Une fédération pour les femmes?
La faillite politique de la Fédération des femmes du Québec ne fait plus vraiment doute. Alors qu’elle fut un grand mouvement féministe, qu’on pouvait certainement critiquer, mais qui participait activement à la vie de la cité, elle n’est plus qu’un lieu de convergence des tendances féministes les plus radicales. Elle s’est notamment prononcée, récemment, pour la légalisation de la prostitution, qu’elle assimile au simple travail du sexe, comme s’il s’agissait d’une manière parmi d’autres pour une femme de s’émanciper ou de gagner son pain. On veut bien croire que ce soit le cas d’une femme sur mille prises dans cette situation. Pour le reste, faire semblant que la prostitution ne relève pas en général d’une forme d’esclavagisme sexuel reliée à des réseaux criminels relève d’un déni sociologique fascinant. Avec de telles amies, les femmes n’ont pas besoin d’ennemies.
La FFQ vient donc de se disqualifier moralement. Mais cela ne devrait pas nous empêcher de nous poser une question plus large.
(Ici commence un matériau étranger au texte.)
-- pv_equiv track=rewrite | github.com/SakuraMathcraft/LaTeXSnipper | src/core/mathcraft_tex_exporter.py | _escape_markdown_text
-- ===== SOURCE A (Python) =====
-- def _escape_markdown_text(text: str) -> str:
--     result: list[str] = []
--     pos = 0
--     while pos < len(text):
--         start = text.find("**", pos)
--         if start < 0:
--             result.append(_escape_latex_text(text[pos:]))
--             break
--         end = text.find("**", start + 2)
--         if end < 0:
--             result.append(_escape_latex_text(text[pos:]))
--             break
--         result.append(_escape_latex_text(text[pos:start]))
--         bold_text = text[start + 2 : end].strip()
--         result.append(f"\\textbf{{{_escape_latex_text(bold_text)}}}")
--         pos = end + 2
--     return "".join(result)
--
-- def _escape_latex_text(text: str) -> str:
--     replacements = {
--         "\\": r"\textbackslash{}",
--         "&": r"\&",
--         "%": r"\%",
--         "#": r"\#",
--         "_": r"\_",
--         "{": r"\{",
--         "}": r"\}",
--         "~": r"\textasciitilde{}",
--         "^": r"\textasciicircum{}",
--     }
--     return "".join(replacements.get(ch, ch) for ch in text)
-- ===== SOURCE B (Python) =====
-- def _escape_latex_text(text: str) -> str:
--     replacements = {
--         "\\": r"\textbackslash{}",
--         "&": r"\&",
--         "%": r"\%",
--         "#": r"\#",
--         "_": r"\_",
--         "{": r"\{",
--         "}": r"\}",
--         "~": r"\textasciitilde{}",
--         "^": r"\textasciicircum{}",
--     }
--     return "".join(replacements.get(ch, ch) for ch in text)
--
--
-- def _escape_markdown_text(text: str) -> str:
--     parts = text.split("**")
--     if len(parts) % 2 == 0:
--         # the final "**" is unmatched: keep it as literal text
--         parts[-2:] = [parts[-2] + "**" + parts[-1]]
--     out = []
--     bold = False
--     for part in parts:
--         if bold:
--             out.append(f"\\textbf{{{_escape_latex_text(part.strip())}}}")
--         else:
--             out.append(_escape_latex_text(part))
--         bold = not bold
--     return "".join(out)
-- ===== Notes on version B (the rewrite author's own statement) =====
-- stated objective: simpler
-- what changed: Replaces A's manual find/pos while-loop over absolute string positions with a single split on the double-star delimiter (merging an unmatched trailing delimiter back into the last plain segment) followed by a uniform alternating plain/bold pass over the segments.
import Mathlib
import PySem

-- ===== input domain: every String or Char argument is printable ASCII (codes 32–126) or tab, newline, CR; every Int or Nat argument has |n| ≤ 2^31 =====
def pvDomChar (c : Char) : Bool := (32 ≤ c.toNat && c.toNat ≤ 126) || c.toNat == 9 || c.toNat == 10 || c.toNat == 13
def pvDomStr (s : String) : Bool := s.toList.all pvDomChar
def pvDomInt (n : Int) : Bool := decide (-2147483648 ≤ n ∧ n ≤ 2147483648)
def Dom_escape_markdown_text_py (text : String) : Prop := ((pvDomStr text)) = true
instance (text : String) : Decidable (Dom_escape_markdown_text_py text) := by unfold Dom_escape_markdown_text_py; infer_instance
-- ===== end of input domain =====

-- B replaces A's manual find/pos scanning loop by one split on "**" plus a uniform
-- alternating pass over the segments (objective: simpler/idiomatic; same output).

-- ===== PORT A =====

-- shared helper: _escape_latex_text, identical in both Pythons (per-character replacement)
def escLatexChar (c : Char) : List Char :=
  if c = '\\' then "\\textbackslash{}".toList
  else if c = '&' then "\\&".toList
  else if c = '%' then "\\%".toList
  else if c = '#' then "\\#".toList
  else if c = '_' then "\\_".toList
  else if c = '{' then "\\{".toList
  else if c = '}' then "\\}".toList
  else if c = '~' then "\\textasciitilde{}".toList
  else if c = '^' then "\\textasciicircum{}".toList
  else [c]

def escLatex (cs : List Char) : List Char := cs.flatMap escLatexChar

-- text.find("**", pos), expressed on the remaining suffix text[pos:]
def findStars : List Char → Option Nat
  | [] => none
  | c :: rest =>
    if (c :: rest).take 2 = ['*', '*'] then some 0
    else (findStars rest).map (· + 1)

theorem findStars_le {cs : List Char} {i : Nat} (h : findStars cs = some i) :
    i + 2 ≤ cs.length := by
  induction cs generalizing i with
  | nil => simp [findStars] at h
  | cons c rest ih =>
    simp only [findStars] at h
    split at h
    · rename_i ht
      cases h
      rcases rest with _ | ⟨d, rest'⟩ <;> simp_all [List.take]
    · rcases heq : findStars rest with _ | j <;> rw [heq] at h <;> simp at h
      subst h
      have := ih heq
      simp; omega

-- A's while loop over the suffix text[pos:]
def loopA (cs : List Char) : List Char :=
  match _h1 : findStars cs with
  | none => escLatex cs
  | some i =>
    match _h2 : findStars (cs.drop (i + 2)) with
    | none => escLatex cs
    | some j =>
      escLatex (cs.take i) ++
        ("\\textbf{".toList ++ escLatex (PySem.Chars.strip ((cs.drop (i + 2)).take j)) ++ "}".toList) ++
        loopA ((cs.drop (i + 2)).drop (j + 2))
termination_by cs.length
decreasing_by
  have hi := findStars_le _h1
  have hj := findStars_le _h2
  simp_all
  omega

def escape_markdown_text_py (text : String) : String := String.ofList (loopA text.toList)

-- ===== PORT B =====

-- text.split("**")
def splitStars : List Char → List (List Char)
  | [] => [[]]
  | c :: rest =>
    if (c :: rest).take 2 = ['*', '*'] then [] :: splitStars rest.tail
    else
      match splitStars rest with
      | h :: t => (c :: h) :: t
      | [] => [[c]]
termination_by cs => cs.length
decreasing_by all_goals (simp [List.length_tail]; try omega)

-- if len(parts) % 2 == 0: merge the last two parts around a literal "**"
def fixupParts : List (List Char) → List (List Char)
  | [p, q] => [p ++ '*' :: '*' :: q]
  | p :: q :: rest => p :: q :: fixupParts rest
  | l => l

-- the alternating (bold-flag) pass over the parts
def procParts (bold : Bool) : List (List Char) → List Char
  | [] => []
  | p :: rest =>
    (if bold then "\\textbf{".toList ++ escLatex (PySem.Chars.strip p) ++ "}".toList
     else escLatex p) ++ procParts (!bold) rest

def escape_markdown_text_py_alt (text : String) : String :=
  String.ofList (procParts false (fixupParts (splitStars text.toList)))

-- ===== PRECONDITION & SPEC =====
def Spec_escape_markdown_text_py (text : String) (out : String) : Prop := out = escape_markdown_text_py_alt text
instance (text : String) (out : String) : Decidable (Spec_escape_markdown_text_py text out) := by unfold Spec_escape_markdown_text_py; infer_instance

-- ===== CLAIM (what is proved, stated in full; the proofs are below) =====
def Claim_equal_escape_markdown_text_py : Prop := ∀ (text : String), Dom_escape_markdown_text_py text → Spec_escape_markdown_text_py text (escape_markdown_text_py text)

-- ===== LEMMAS AND PROOFS =====

theorem splitStars_ne_nil (cs : List Char) : splitStars cs ≠ [] := by
  rw [splitStars.eq_def]
  split
  · simp
  · split
    · simp
    · split <;> simp

theorem splitStars_of_none {cs : List Char} (h : findStars cs = none) :
    splitStars cs = [cs] := by
  induction cs with
  | nil => simp [splitStars]
  | cons c rest ih =>
    simp only [findStars] at h
    split at h
    · simp at h
    · rename_i ht
      rcases heq : findStars rest with _ | j
      · rw [splitStars.eq_def]
        simp only [ht, if_false]
        rw [ih heq]
      · rw [heq] at h; simp at h

theorem splitStars_of_some {cs : List Char} {i : Nat} (h : findStars cs = some i) :
    splitStars cs = cs.take i :: splitStars (cs.drop (i + 2)) := by
  induction cs generalizing i with
  | nil => simp [findStars] at h
  | cons c rest ih =>
    simp only [findStars] at h
    split at h
    · rename_i ht
      cases h
      rcases rest with _ | ⟨d, rest'⟩
      · simp [List.take] at ht
      · simp [List.take] at ht
        obtain ⟨hc, hd⟩ := ht
        subst hc hd
        rw [splitStars.eq_def]
        simp
    · rename_i ht
      rcases heq : findStars rest with _ | j <;> rw [heq] at h <;> simp at h
      subst h
      rw [splitStars.eq_def]
      simp only [ht, if_false]
      rw [ih heq]
      simp

theorem findStars_reconstruct {cs : List Char} {i : Nat} (h : findStars cs = some i) :
    cs = cs.take i ++ '*' :: '*' :: cs.drop (i + 2) := by
  induction cs generalizing i with
  | nil => simp [findStars] at h
  | cons c rest ih =>
    simp only [findStars] at h
    split at h
    · rename_i ht
      cases h
      rcases rest with _ | ⟨d, rest'⟩
      · simp [List.take] at ht
      · simp [List.take] at ht
        obtain ⟨hc, hd⟩ := ht
        subst hc hd
        simp
    · rcases heq : findStars rest with _ | j <;> rw [heq] at h <;> simp at h
      subst h
      simpa using congrArg (c :: ·) (ih heq)

theorem fixupParts_cons_cons {p q : List Char} {rs : List (List Char)} (h : rs ≠ []) :
    fixupParts (p :: q :: rs) = p :: q :: fixupParts rs := by
  rcases rs with _ | ⟨r, rs'⟩
  · simp at h
  · rfl

theorem loopA_eq (cs : List Char) :
    loopA cs = procParts false (fixupParts (splitStars cs)) := by
  induction hn : cs.length using Nat.strong_induction_on generalizing cs with
  | _ n ih =>
  subst hn
  rw [loopA.eq_def]
  split
  · rename_i h1
    rw [splitStars_of_none h1]
    simp [fixupParts, procParts]
  · rename_i i h1
    split
    · -- second ** missing: whole suffix is plain text
      rename_i h2
      rw [splitStars_of_some h1, splitStars_of_none h2]
      have hrec := findStars_reconstruct h1
      simp only [fixupParts, procParts]
      rw [if_neg (by simp)]
      conv_lhs => rw [hrec]
      simp [escLatex]
    · rename_i j h2
      have hsp2 := splitStars_of_some h2
      rw [splitStars_of_some h1, hsp2,
        fixupParts_cons_cons (splitStars_ne_nil _)]
      have hi := findStars_le h1
      have hj := findStars_le h2
      have hlt : ((cs.drop (i + 2)).drop (j + 2)).length < cs.length := by
        simp at hi hj ⊢
        omega
      rw [ih _ hlt _ rfl]
      simp [procParts]

-- ===== VERDICT (by name: the statement is the Claim_ definition above) =====
theorem escape_markdown_text_py_spec : Claim_equal_escape_markdown_text_py := by
  intro text _
  unfold Spec_escape_markdown_text_py escape_markdown_text_py escape_markdown_text_py_alt
  rw [loopA_eq]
Dans quelle mesure une organisation militante, aussi ouverte soit-elle à une diversité de sensibilités idéologiques, peut-elle prétendre sérieusement représenter « les femmes » ? Car pour peu qu’on soit honnête, il faut bien convenir que les femmes n’ont rien d’un tout homogène. Il y a des femmes de gauche et des femmes de droite, des souverainistes et des fédéralistes, des nationalistes et des multiculturalistes, des femmes qui évoluent dans le milieu des affaires et d’autres qui évoluent dans les mouvements sociaux, des femmes favorables aux quotas et à la discrimination positive, et d’autres que cette idée choque et révolte. On pourrait poursuivre longtemps cet exercice.
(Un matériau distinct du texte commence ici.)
-- pv_equiv track=rewrite | github.com/neoyogi/onepk | onepk_without_pyc/onep/policyservice/match.py | _thrift_to_hex_array
-- ===== SOURCE A (Python) =====
-- def _thrift_to_hex_array(mac_address):
--     if mac_address == None:
--         return (0, None)
--     mac_hex_array = list()
--     item_pos = 0
--     for item in mac_address:
--         item_pos += 1
--         if item > 127 or item < -128:
--             return (item_pos, None)
--         if item < 0:
--             mac_hex_array.append(hex(item + 256))
--         else:
--             mac_hex_array.append(hex(item))
--
--     return (0, mac_hex_array)
-- ===== SOURCE B (Python) =====
-- def _thrift_to_hex_array(mac_address):
--     if mac_address is None:
--         return (0, None)
--     for i, item in enumerate(mac_address, 1):
--         if not -128 <= item <= 127:
--             return (i, None)
--     return (0, [hex(b % 256) for b in mac_address])
-- ===== Notes on version B (the rewrite author's own statement) =====
-- stated objective: simpler
-- what changed: Replaced the single interleaved validate-and-convert loop with accumulator by a validation pass (enumerate) followed by a list comprehension converting via b % 256, which unifies the negative/non-negative branches.
import Mathlib
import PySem

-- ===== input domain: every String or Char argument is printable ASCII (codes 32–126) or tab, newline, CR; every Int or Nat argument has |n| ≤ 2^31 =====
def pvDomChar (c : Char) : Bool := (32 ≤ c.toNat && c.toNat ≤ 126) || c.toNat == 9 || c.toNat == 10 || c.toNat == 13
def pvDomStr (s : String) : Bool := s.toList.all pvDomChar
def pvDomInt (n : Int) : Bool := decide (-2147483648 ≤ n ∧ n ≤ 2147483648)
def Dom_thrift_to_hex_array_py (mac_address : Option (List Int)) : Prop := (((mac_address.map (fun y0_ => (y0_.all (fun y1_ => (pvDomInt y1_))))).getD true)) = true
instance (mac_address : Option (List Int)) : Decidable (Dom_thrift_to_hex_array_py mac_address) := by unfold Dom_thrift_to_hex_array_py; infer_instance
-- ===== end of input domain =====

-- B replaces A's interleaved validate-and-convert loop by a validation pass followed
-- by a `b % 256` conversion comprehension (objective: simpler).

-- shared helper: Python's hex(n) for a non-negative int (both programs only call it on 0..255)
def pyHexDigit (n : Nat) : Char := if n < 10 then Char.ofNat (48 + n) else Char.ofNat (87 + n)

def pyHexNat : Nat → List Char
  | 0 => []
  | n + 1 => pyHexNat ((n + 1) / 16) ++ [pyHexDigit ((n + 1) % 16)]
decreasing_by exact Nat.div_lt_self (Nat.succ_pos n) (by omega)

def pyHex (n : Int) : String := "0x" ++ String.mk (if n = 0 then ['0'] else pyHexNat n.toNat)

-- ===== PORT A =====
-- A's loop: item_pos counter, appended accumulator, early return on out-of-range
def thriftLoopA : List Int → Int → List String → Int × Option (List String)
  | [], _, acc => (0, some acc)
  | item :: rest, item_pos, acc =>
    let item_pos := item_pos + 1
    if item > 127 ∨ item < -128 then (item_pos, none)
    else if item < 0 then thriftLoopA rest item_pos (acc ++ [pyHex (item + 256)])
    else thriftLoopA rest item_pos (acc ++ [pyHex item])

def thrift_to_hex_array_py (mac_address : Option (List Int)) : Int × Option (List String) :=
  match mac_address with
  | none => (0, none)
  | some l => thriftLoopA l 0 []

-- ===== PORT B =====
-- B's validation pass: first out-of-range 1-based position, if any
def thriftValidate : List Int → Int → Option Int
  | [], _ => none
  | item :: rest, i => if ¬ (-128 ≤ item ∧ item ≤ 127) then some i else thriftValidate rest (i + 1)

def thrift_to_hex_array_py_alt (mac_address : Option (List Int)) : Int × Option (List String) :=
  match mac_address with
  | none => (0, none)
  | some l =>
    match thriftValidate l 1 with
    | some i => (i, none)
    | none => (0, some (l.map (fun b => pyHex (PySem.Int.mod b 256))))

-- ===== PRECONDITION & SPEC =====
def Spec_thrift_to_hex_array_py (mac_address : Option (List Int)) (out : Int × Option (List String)) : Prop := out = thrift_to_hex_array_py_alt mac_address
instance (mac_address : Option (List Int)) (out : Int × Option (List String)) : Decidable (Spec_thrift_to_hex_array_py mac_address out) := by unfold Spec_thrift_to_hex_array_py; infer_instance

-- ===== CLAIM (what is proved, stated in full; the proofs are below) =====
def Claim_equal_thrift_to_hex_array_py : Prop := ∀ (mac_address : Option (List Int)), Dom_thrift_to_hex_array_py mac_address → Spec_thrift_to_hex_array_py mac_address (thrift_to_hex_array_py mac_address)

-- ===== LEMMAS AND PROOFS =====

theorem thriftLoopA_eq (l : List Int) (pos : Int) (acc : List String) :
    thriftLoopA l pos acc =
      match thriftValidate l (pos + 1) with
      | some i => (i, none)
      | none => (0, some (acc ++ l.map (fun b => pyHex (PySem.Int.mod b 256)))) := by
  induction l generalizing pos acc with
  | nil => simp [thriftLoopA, thriftValidate]
  | cons item rest ih =>
    simp only [thriftLoopA, thriftValidate]
    by_cases hbad : item > 127 ∨ item < -128
    · have : ¬ (-128 ≤ item ∧ item ≤ 127) := by omega
      simp [hbad, this]
    · have hok : -128 ≤ item ∧ item ≤ 127 := by omega
      by_cases hneg : item < 0
      · have hm : item % 256 = item + 256 := by omega
        simp [hbad, hok, hneg, ih, hm, List.append_assoc]
      · have hm : item % 256 = item := by omega
        simp [hbad, hok, hneg, ih, hm, List.append_assoc]

-- ===== VERDICT (by name: the statement is the Claim_ definition above) =====
theorem thrift_to_hex_array_py_spec : Claim_equal_thrift_to_hex_array_py := by
  intro mac_address _
  unfold Spec_thrift_to_hex_array_py thrift_to_hex_array_py thrift_to_hex_array_py_alt
  cases mac_address with
  | none => rfl
  | some l => simpa using thriftLoopA_eq l 0 []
En d’autres mots, si les femmes, dans leur ensemble, partagent assurément une même situation existentielle, elles ne sauraient représenter une force politique unifiée. C’est ce que peinait à accepter Lise Payette, une femme remarquable, mais qui dans ses dernières années, avait envisagé la création d’un parti politique de femmes. Une telle idée, en plus d’être plus que problématique sur le plan démocratique, s’inscrit dans une logique qui est celle de la guerre des sexes comme d’autres nous proposent aujourd’hui de le faire sous le signe de la guerre des « races ». Devons-nous vraiment penser les désaccords sociaux sous le signe d’une opposition frontale entre les hommes et les femmes ? Évidemment, cette proposition avait trouvé peu d’échos. Pourtant, elle était en quelque sorte l’aboutissement d’un féminisme de combat enfermé dans un militantisme qui n’a plus grand-chose à voir avec la réalité.
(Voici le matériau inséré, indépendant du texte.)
theorem suffix_eq (arr : List Int) : ∀ (fuel : Nat) (q : Nat) (counts : PySem.Dict Int Int),
    KK arr + 1 ≤ fuel + q →
    counts.items = (List.range q).map (fun (s : Nat) => (1 + (s : Int), CC arr (s + 1))) →
    counts.keys = PySem.List.pyRange 1 (1 + (q : Int)) 1 →
    (q = 0 ∨ 0 < CC arr q) →
    (pvSuffixLoop (PySem.Dict.counter ((ksN arr).map (fun (k : Nat) => (k : Int)))) fuel
        (CC arr (q + 1)) ((q : Int) + 1) counts).items = canon arr := by
  intro fuel
  induction fuel with
  | zero =>
    intro q counts hfuel _ _ hinv
    exfalso
    rcases hinv with h | h
    · omega
    · have := CC_pos_le arr q h; omega
  | succ fuel ih =>
    intro q counts hfuel hitems hkeys hinv
    rw [pvSuffixLoop]
    by_cases hpos : 0 < CC arr (q + 1)
    · rw [if_pos hpos]
      have hfreq : (PySem.Dict.counter ((ksN arr).map (fun (k : Nat) => (k : Int)))).getD ((q : Int) + 1) 0
          = ((ksN arr).count (q + 1) : Int) := by
        rw [PySem.Dict.getD_counter]
        congr 1
        have : ((q : Int) + 1) = (((q + 1 : Nat) : Nat) : Int) := by push_cast; ring
        rw [this]
        exact List.count_map_of_injective (ksN arr) _ (fun a b h => Int.natCast_inj.mp h) (q + 1)
      rw [hfreq, CC_succ]
      have hnc : counts.contains ((q : Int) + 1) = false := by
        rw [PySem.Dict.contains_eq_decide_mem_keys, hkeys]
        simp only [decide_eq_false_iff_not]
        intro hmem
        have := PySem.List.mem_pyRange_one.mp hmem
        omega
      have hitems' : (counts.insert ((q : Int) + 1) (CC arr (q + 1))).items
          = (List.range (q + 1)).map (fun (s : Nat) => (1 + (s : Int), CC arr (s + 1))) := by
        rw [PySem.Dict.items_insert_of_not_contains _ _ hnc, hitems, List.range_succ, List.map_append]
        simp only [List.map_cons, List.map_nil]
        congr 2
        ring
      have hkeys' : (counts.insert ((q : Int) + 1) (CC arr (q + 1))).keys
          = PySem.List.pyRange 1 (1 + ((q + 1 : Nat) : Int)) 1 := by
        have : (counts.insert ((q : Int) + 1) (CC arr (q + 1))).keys = counts.keys ++ [(q : Int) + 1] := by
          have := PySem.Dict.items_insert_of_not_contains counts (CC arr (q + 1)) hnc
          simp only [PySem.Dict.keys] at *
          rw [this, List.map_append]
          rfl
        rw [this, hkeys]
        have hc : (1 : Int) + ((q + 1 : Nat) : Int) = (1 + (q : Int)) + 1 := by push_cast; ring
        rw [hc, PySem.List.pyRange_one_succ_right (by omega)]
        congr 2
        ring
      have hs : ((q : Int) + 1) + 1 = (((q + 1 : Nat)) : Int) + 1 := by push_cast; ring
      rw [hs]
      exact ih (q + 1) _ (by omega) hitems' hkeys' (Or.inr hpos)
    · rw [if_neg (by have := CC_nonneg arr (q + 1); omega)]
      have hz : CC arr (q + 1) = 0 := by have := CC_nonneg arr (q + 1); omega
      have hqK : q = KK arr := by
        have h1 := CC_zero_ge arr q hz
        rcases hinv with h | h
        · omega
        · have := CC_pos_le arr q h; omega
      rw [hitems, canon, hqK]

theorem B_eq_canon (shards : List Int) :
    count_all_clusters_alt shards = canon (PySem.List.sorted shards (fun x => x) false) := by
  unfold count_all_clusters_alt
  set arr := PySem.List.sorted shards (fun x => x) false with harr
  simp only []
  have hsort : arr.Pairwise (· ≤ ·) := by
    have := PySem.List.sorted_pairwise shards (fun x => x)
    simpa [harr] using this
  rw [PySem.List.foldl_append_singleton_eq_map (pvClusterLen arr (arr.length : Int))
        (PySem.List.pyRange 0 (arr.length : Int) 1) [], List.nil_append]
  have hks : (PySem.List.pyRange 0 (arr.length : Int) 1).map (pvClusterLen arr (arr.length : Int))
      = (ksN arr).map (fun (k : Nat) => (k : Int)) := by
    rw [PySem.List.pyRange_one 0 (arr.length : Int), List.map_map,
        show (((arr.length : Int)) - 0).toNat = arr.length by omega, ksN, List.map_map]
    apply List.map_congr_left
    intro i hmem
    have hi : i < arr.length := List.mem_range.mp hmem
    simp only [Function.comp_apply, zero_add]
    exact ks_elem arr hsort i hi
  rw [hks]
  have hn : ((arr.length : Nat) : Int) = CC arr (0 + 1) := by
    unfold CC
    have : (ksN arr).countP (fun k => decide (0 + 1 ≤ k)) = (ksN arr).length := by
      apply List.countP_eq_length.mpr
      intro k hk
      obtain ⟨i, _, rfl⟩ := List.mem_map.mp hk
      exact decide_eq_true (by have := kN_pos arr i; omega)
    rw [this, ksN, List.length_map, List.length_range]
  have hone : (1 : Int) = ((0 : Nat) : Int) + 1 := by norm_num
  rw [hn, hone]
  apply suffix_eq arr (arr.length + 1) 0 PySem.Dict.empty
  · have hle : KK arr ≤ arr.length := by
      apply foldl_max_le_nat (ksN arr) 0 arr.length _ (by omega)
      intro x hx
      obtain ⟨i, hi, rfl⟩ := List.mem_map.mp hx
      exact kN_le arr i (List.mem_range.mp hi)
    omega
  · simp [PySem.Dict.empty]
  · simp [PySem.Dict.empty, PySem.Dict.keys]
  · exact Or.inl rfl

-- ===== VERDICT (by name: the statement is the Claim_ definition above) =====
theorem count_all_clusters_spec : Claim_equal_count_all_clusters := by
  intro shards _
  unfold Spec_count_all_clusters
  rw [A_eq_canon, B_eq_canon]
Que des groupes féministes agissent pour intégrer à l’espace public des enjeux qui interpellent particulièrement les femmes va de soi, et participe à la vitalité de notre démocratie. Mais qu’un groupe prétende représenter les femmes en elles-mêmes, au-delà de tout ce qui les divise entre elles, ne tient plus. Et il n’est sans doute pas insensé que la FFQ, qui prétend représenter politiquement les femmes, ne représente plus que les franges les plus sectaires du féminisme militant. Comme si, au terme de son existence, la FFQ allait s’abîmer dans un ridicule dont elle ne se relèvera pas.